*Problem to solve*: Could you say how many lines in the entries contain the string "input"? Give only that number.

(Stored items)
────────

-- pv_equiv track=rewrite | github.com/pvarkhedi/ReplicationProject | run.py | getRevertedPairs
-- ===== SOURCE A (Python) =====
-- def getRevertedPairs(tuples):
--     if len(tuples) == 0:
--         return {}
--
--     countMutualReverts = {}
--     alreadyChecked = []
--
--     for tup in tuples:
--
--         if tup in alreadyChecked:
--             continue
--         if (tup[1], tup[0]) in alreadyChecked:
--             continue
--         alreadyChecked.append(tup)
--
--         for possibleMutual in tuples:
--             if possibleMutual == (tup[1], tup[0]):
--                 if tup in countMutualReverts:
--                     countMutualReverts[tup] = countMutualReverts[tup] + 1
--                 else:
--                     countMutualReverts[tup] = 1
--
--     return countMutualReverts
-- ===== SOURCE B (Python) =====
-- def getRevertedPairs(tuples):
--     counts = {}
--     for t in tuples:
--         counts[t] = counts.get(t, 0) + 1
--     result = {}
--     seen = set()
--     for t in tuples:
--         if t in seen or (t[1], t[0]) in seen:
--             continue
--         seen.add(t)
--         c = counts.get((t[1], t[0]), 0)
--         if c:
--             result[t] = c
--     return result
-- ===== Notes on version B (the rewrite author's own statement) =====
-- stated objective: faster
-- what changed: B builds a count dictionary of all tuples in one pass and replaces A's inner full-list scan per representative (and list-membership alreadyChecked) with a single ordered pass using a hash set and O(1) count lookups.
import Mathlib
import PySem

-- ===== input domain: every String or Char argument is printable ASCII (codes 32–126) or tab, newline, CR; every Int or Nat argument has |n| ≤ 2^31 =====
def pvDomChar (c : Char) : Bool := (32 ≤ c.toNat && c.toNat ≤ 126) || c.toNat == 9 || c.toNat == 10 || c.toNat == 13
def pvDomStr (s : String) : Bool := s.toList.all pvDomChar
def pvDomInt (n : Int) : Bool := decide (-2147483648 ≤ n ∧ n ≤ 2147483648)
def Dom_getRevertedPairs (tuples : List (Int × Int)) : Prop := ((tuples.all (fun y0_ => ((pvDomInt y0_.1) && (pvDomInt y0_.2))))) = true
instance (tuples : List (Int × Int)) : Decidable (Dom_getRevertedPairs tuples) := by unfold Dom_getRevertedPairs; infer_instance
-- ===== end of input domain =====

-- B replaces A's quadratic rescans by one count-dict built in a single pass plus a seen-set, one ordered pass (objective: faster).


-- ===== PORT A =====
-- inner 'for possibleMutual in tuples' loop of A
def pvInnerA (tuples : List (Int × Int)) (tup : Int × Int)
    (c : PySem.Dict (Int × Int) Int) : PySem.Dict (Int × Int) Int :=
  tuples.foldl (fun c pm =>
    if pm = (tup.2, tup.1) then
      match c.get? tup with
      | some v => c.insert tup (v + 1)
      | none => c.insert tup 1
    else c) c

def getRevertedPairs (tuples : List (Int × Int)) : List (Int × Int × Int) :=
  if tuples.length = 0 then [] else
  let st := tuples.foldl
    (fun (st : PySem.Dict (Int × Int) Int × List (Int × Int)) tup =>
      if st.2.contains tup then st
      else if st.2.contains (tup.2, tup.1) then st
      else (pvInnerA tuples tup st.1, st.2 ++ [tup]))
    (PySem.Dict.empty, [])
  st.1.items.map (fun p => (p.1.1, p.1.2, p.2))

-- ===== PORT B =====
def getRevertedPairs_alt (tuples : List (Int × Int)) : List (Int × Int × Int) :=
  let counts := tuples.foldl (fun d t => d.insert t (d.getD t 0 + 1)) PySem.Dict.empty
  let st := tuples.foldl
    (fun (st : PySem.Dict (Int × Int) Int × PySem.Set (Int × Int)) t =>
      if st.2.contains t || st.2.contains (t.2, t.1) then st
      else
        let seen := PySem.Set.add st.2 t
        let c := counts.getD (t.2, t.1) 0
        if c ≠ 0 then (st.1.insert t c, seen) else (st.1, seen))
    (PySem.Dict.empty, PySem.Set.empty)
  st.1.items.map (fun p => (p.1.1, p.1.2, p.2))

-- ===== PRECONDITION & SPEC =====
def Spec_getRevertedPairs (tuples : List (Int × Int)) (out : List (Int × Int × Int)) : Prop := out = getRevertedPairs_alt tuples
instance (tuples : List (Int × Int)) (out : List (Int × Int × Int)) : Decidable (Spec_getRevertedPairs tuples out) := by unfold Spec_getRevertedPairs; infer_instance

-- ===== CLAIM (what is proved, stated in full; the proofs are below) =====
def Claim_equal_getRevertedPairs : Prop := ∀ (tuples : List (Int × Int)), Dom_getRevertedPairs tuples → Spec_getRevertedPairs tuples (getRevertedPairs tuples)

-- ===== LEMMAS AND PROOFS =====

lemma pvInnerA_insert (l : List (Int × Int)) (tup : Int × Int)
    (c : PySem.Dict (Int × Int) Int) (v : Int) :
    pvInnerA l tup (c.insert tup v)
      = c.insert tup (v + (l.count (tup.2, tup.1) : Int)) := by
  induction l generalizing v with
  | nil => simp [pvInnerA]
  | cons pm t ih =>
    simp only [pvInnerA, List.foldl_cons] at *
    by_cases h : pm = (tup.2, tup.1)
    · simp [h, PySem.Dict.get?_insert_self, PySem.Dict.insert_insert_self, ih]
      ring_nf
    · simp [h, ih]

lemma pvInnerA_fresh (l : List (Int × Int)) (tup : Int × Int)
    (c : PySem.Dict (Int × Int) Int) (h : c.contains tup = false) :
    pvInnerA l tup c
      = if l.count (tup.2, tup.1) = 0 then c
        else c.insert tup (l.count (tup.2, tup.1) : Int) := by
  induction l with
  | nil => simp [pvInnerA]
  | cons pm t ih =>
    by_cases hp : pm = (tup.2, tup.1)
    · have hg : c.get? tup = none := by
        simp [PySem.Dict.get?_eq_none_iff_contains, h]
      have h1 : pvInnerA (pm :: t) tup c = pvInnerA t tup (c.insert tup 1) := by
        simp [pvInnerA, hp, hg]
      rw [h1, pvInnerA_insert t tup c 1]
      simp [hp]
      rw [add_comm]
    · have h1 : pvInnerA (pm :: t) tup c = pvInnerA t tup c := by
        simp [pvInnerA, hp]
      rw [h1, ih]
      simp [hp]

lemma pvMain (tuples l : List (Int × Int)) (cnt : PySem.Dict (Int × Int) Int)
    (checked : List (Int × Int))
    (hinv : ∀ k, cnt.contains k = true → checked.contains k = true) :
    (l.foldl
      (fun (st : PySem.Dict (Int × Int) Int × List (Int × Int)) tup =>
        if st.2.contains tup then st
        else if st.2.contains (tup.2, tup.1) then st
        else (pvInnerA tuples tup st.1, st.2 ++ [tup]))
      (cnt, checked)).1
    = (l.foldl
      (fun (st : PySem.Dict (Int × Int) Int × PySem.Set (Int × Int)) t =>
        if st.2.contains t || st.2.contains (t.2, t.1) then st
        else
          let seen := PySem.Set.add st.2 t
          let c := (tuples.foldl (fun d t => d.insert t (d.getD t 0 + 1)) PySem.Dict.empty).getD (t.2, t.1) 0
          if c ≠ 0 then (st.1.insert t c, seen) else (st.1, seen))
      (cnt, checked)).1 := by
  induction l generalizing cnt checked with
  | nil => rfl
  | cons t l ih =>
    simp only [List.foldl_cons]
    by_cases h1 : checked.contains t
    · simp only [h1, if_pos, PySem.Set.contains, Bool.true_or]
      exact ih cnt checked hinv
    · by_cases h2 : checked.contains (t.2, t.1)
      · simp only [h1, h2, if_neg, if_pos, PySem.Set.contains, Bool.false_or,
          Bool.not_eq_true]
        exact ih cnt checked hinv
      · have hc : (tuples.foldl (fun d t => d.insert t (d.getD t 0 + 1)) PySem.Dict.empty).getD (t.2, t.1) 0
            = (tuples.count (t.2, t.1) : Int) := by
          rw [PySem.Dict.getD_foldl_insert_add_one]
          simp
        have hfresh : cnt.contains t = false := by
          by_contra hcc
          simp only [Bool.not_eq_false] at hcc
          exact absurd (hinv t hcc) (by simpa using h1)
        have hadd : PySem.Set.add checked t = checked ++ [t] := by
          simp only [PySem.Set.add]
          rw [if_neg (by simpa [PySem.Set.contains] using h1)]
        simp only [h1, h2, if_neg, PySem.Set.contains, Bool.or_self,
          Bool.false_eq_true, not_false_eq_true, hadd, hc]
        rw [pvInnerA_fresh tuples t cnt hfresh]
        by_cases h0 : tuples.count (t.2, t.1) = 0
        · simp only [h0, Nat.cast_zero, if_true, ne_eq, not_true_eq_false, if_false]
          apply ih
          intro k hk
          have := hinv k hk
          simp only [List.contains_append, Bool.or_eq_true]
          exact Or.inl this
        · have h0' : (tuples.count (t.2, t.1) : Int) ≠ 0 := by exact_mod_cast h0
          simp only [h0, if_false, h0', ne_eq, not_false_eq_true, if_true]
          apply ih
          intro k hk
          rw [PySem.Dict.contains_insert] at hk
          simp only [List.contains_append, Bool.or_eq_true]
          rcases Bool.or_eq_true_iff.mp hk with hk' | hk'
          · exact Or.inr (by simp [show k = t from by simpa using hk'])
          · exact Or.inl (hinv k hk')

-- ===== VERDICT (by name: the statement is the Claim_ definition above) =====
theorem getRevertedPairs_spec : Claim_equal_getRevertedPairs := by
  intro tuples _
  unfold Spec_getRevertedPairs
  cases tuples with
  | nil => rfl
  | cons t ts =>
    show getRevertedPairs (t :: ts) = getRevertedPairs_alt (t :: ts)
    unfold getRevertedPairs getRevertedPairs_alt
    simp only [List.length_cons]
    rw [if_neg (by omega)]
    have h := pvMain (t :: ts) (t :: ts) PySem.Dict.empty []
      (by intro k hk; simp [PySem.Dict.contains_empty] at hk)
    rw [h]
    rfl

────────

*Response to this exercise*: 2